How to flatMap a function on GroupedDataSet in Apache Flink

1.4k views Asked by At

I want to apply a function via flatMap to each group produced by DataSet.groupBy. Trying to call flatMap I get the compiler error:

error: value flatMap is not a member of org.apache.flink.api.scala.GroupedDataSet

My code:

var mapped = env.fromCollection(Array[(Int, Int)]())
var groups = mapped.groupBy("myGroupField")
groups.flatMap( myFunction: (Int, Array[Int]) => Array[(Int, Array[(Int, Int)])] )  // error: GroupedDataSet has no member flatMap

Indeed, in the documentation of flink-scala 0.9-SNAPSHOT no map or similar is listed. Is there a similar method to work with? How to achieve the desired distributed mapping over each group individually on a node?

1

There are 1 answers

1
Fabian Hueske On BEST ANSWER

You can use reduceGroup(GroupReduceFunction f) to process all elements a group. A GroupReduceFunction gives you an Iterable over all elements of a group and an Collector to emit an arbitrary number of elements.

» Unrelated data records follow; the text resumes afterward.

-- pv_equiv track=rewrite | github.com/sistemastecnologico/AI-Automation-Software | ia_engine.py | cerebro_ia_mercadolibre
-- ===== SOURCE A (Python) =====
-- def cerebro_ia_mercadolibre(comentario):
--     # Diccionario de entrenamiento (Patrones de datos)
--     palabras_positivas = ["excelente", "bueno", "increible", "comprar"]
--     palabras_negativas = ["malo", "estafa", "basura", "caro"]
--
--     puntuacion = 0
--     palabras = comentario.lower().split()
--
--     for p in palabras:
--         if p in palabras_positivas: puntuacion += 1
--         if p in palabras_negativas: puntuacion -= 1
--
--     # Resultado de la IA
--     if puntuacion > 0: return "IA: El cliente está feliz. (Recomendación: Escalar negocio)"
--     elif puntuacion < 0: return "IA: El cliente está enojado. (Recomendación: Revisar soporte)"
--     else: return "IA: Comentario neutral."
-- ===== SOURCE B (Python) =====
-- def cerebro_ia_mercadolibre(comentario):
--     # Frequency table first, then score by querying it per keyword.
--     palabras_positivas = ["excelente", "bueno", "increible", "comprar"]
--     palabras_negativas = ["malo", "estafa", "basura", "caro"]
--
--     frecuencia = {}
--     for p in comentario.lower().split():
--         frecuencia[p] = frecuencia.get(p, 0) + 1
--
--     puntuacion = sum(frecuencia.get(w, 0) for w in palabras_positivas) \
--                - sum(frecuencia.get(w, 0) for w in palabras_negativas)
--
--     if puntuacion > 0: return "IA: El cliente está feliz. (Recomendación: Escalar negocio)"
--     elif puntuacion < 0: return "IA: El cliente está enojado. (Recomendación: Revisar soporte)"
--     else: return "IA: Comentario neutral."
-- ===== Notes on version B (the rewrite author's own statement) =====
-- stated objective: idiomatic
-- what changed: B builds a word-frequency dict in one pass and then scores by iterating over the two fixed keyword lists summing lookups, instead of scanning the words and membership-testing each against both keyword lists.
import Mathlib
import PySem

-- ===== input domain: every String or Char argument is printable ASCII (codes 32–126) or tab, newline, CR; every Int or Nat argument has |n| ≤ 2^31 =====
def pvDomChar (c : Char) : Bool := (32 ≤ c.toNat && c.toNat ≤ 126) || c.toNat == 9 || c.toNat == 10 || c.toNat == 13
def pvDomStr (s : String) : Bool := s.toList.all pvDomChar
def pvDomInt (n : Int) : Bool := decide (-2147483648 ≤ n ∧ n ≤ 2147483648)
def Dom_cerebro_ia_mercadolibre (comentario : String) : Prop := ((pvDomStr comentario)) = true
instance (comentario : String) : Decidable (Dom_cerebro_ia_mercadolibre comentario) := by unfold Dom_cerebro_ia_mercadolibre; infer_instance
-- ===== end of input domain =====

-- B builds a word-frequency dict once and scores by summing lookups over the fixed keyword lists (idiomatic restructuring; same results).


-- ===== PORT A =====
def cerebro_ia_mercadolibre (comentario : String) : String :=
  let palabras_positivas : List String := ["excelente", "bueno", "increible", "comprar"]
  let palabras_negativas : List String := ["malo", "estafa", "basura", "caro"]
  let palabras := PySem.Str.split₀ (PySem.Str.lower comentario)
  let puntuacion : Int := palabras.foldl (fun acc p =>
    let acc := if p ∈ palabras_positivas then acc + 1 else acc
    if p ∈ palabras_negativas then acc - 1 else acc) 0
  if puntuacion > 0 then "IA: El cliente está feliz. (Recomendación: Escalar negocio)"
  else if puntuacion < 0 then "IA: El cliente está enojado. (Recomendación: Revisar soporte)"
  else "IA: Comentario neutral."

-- ===== PORT B =====
def cerebro_ia_mercadolibre_alt (comentario : String) : String :=
  let palabras_positivas : List String := ["excelente", "bueno", "increible", "comprar"]
  let palabras_negativas : List String := ["malo", "estafa", "basura", "caro"]
  let frecuencia : PySem.Dict String Int :=
    (PySem.Str.split₀ (PySem.Str.lower comentario)).foldl
      (fun d p => d.insert p (d.getD p 0 + 1)) PySem.Dict.empty
  let puntuacion : Int :=
    (palabras_positivas.map (fun w => frecuencia.getD w 0)).sum
      - (palabras_negativas.map (fun w => frecuencia.getD w 0)).sum
  if puntuacion > 0 then "IA: El cliente está feliz. (Recomendación: Escalar negocio)"
  else if puntuacion < 0 then "IA: El cliente está enojado. (Recomendación: Revisar soporte)"
  else "IA: Comentario neutral."

-- ===== PRECONDITION & SPEC =====
def Spec_cerebro_ia_mercadolibre (comentario : String) (out : String) : Prop := out = cerebro_ia_mercadolibre_alt comentario
instance (comentario : String) (out : String) : Decidable (Spec_cerebro_ia_mercadolibre comentario out) := by unfold Spec_cerebro_ia_mercadolibre; infer_instance

-- ===== CLAIM (what is proved, stated in full; the proofs are below) =====
def Claim_equal_cerebro_ia_mercadolibre : Prop := ∀ (comentario : String), Dom_cerebro_ia_mercadolibre comentario → Spec_cerebro_ia_mercadolibre comentario (cerebro_ia_mercadolibre comentario)

-- ===== LEMMAS AND PROOFS =====

-- A's single scan computes the signed sum of keyword occurrence counts.
theorem scoreA_eq_counts (ws : List String) (a : Int) :
    ws.foldl (fun acc p =>
      let acc := if p ∈ (["excelente", "bueno", "increible", "comprar"] : List String) then acc + 1 else acc
      if p ∈ (["malo", "estafa", "basura", "caro"] : List String) then acc - 1 else acc) a
    = a + ((ws.count "excelente" : Int) + (ws.count "bueno") + (ws.count "increible") + (ws.count "comprar"))
        - ((ws.count "malo" : Int) + (ws.count "estafa") + (ws.count "basura") + (ws.count "caro")) := by
  induction ws generalizing a with
  | nil => simp
  | cons w ws ih =>
    rcases eq_or_ne w "excelente" with h|h1
    · subst h; simp only [List.foldl_cons, ih, List.count_cons]
      simp; ring
    rcases eq_or_ne w "bueno" with h|h2
    · subst h; simp only [List.foldl_cons, ih, List.count_cons]
      simp; ring
    rcases eq_or_ne w "increible" with h|h3
    · subst h; simp only [List.foldl_cons, ih, List.count_cons]
      simp; ring
    rcases eq_or_ne w "comprar" with h|h4
    · subst h; simp only [List.foldl_cons, ih, List.count_cons]
      simp; ring
    rcases eq_or_ne w "malo" with h|h5
    · subst h; simp only [List.foldl_cons, ih, List.count_cons]
      simp; ring
    rcases eq_or_ne w "estafa" with h|h6
    · subst h; simp only [List.foldl_cons, ih, List.count_cons]
      simp; ring
    rcases eq_or_ne w "basura" with h|h7
    · subst h; simp only [List.foldl_cons, ih, List.count_cons]
      simp; ring
    rcases eq_or_ne w "caro" with h|h8
    · subst h; simp only [List.foldl_cons, ih, List.count_cons]
      simp; ring
    simp only [List.foldl_cons, ih, List.count_cons]
    simp [h1, h2, h3, h4, h5, h6, h7, h8]

theorem punt_eq (ws : List String) :
    ws.foldl (fun acc p =>
      let acc := if p ∈ (["excelente", "bueno", "increible", "comprar"] : List String) then acc + 1 else acc
      if p ∈ (["malo", "estafa", "basura", "caro"] : List String) then acc - 1 else acc) (0:Int)
    = ((["excelente", "bueno", "increible", "comprar"] : List String).map
        (fun w => (ws.foldl (fun d p => d.insert p (d.getD p 0 + 1)) (PySem.Dict.empty : PySem.Dict String Int)).getD w 0)).sum
      - ((["malo", "estafa", "basura", "caro"] : List String).map
        (fun w => (ws.foldl (fun d p => d.insert p (d.getD p 0 + 1)) (PySem.Dict.empty : PySem.Dict String Int)).getD w 0)).sum := by
  simp only [scoreA_eq_counts, PySem.Dict.getD_foldl_insert_add_one, List.map_cons, List.map_nil,
    List.sum_cons, List.sum_nil, add_zero]
  simp [PySem.Dict.getD, PySem.Dict.empty, PySem.Dict.get?]
  ring

theorem cerebro_equal (comentario : String) :
    cerebro_ia_mercadolibre comentario = cerebro_ia_mercadolibre_alt comentario := by
  unfold cerebro_ia_mercadolibre cerebro_ia_mercadolibre_alt
  simp only [punt_eq]

-- ===== VERDICT (by name: the statement is the Claim_ definition above) =====
theorem cerebro_ia_mercadolibre_spec : Claim_equal_cerebro_ia_mercadolibre := by
  intro c _; exact cerebro_equal c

Flink's groupBy() function does not group multiple elements into a single element, i.e., it does not convert a group of (Int, Int) elements (that all share the same _1 tuple field) into one (Int, Array[Int]). Instead, a DataSet[(Int, Int)] is logically grouped such that all elements that have the same key can be processed together. When you apply a GroupReduceFunction on a GroupedDataSet, the function will be called once for each group. In each call all elements of a group are handed together to the function. The function can then process all elements of the group and also convert a group of (Int, Int) elements into a single (Int, Array[Int]) element.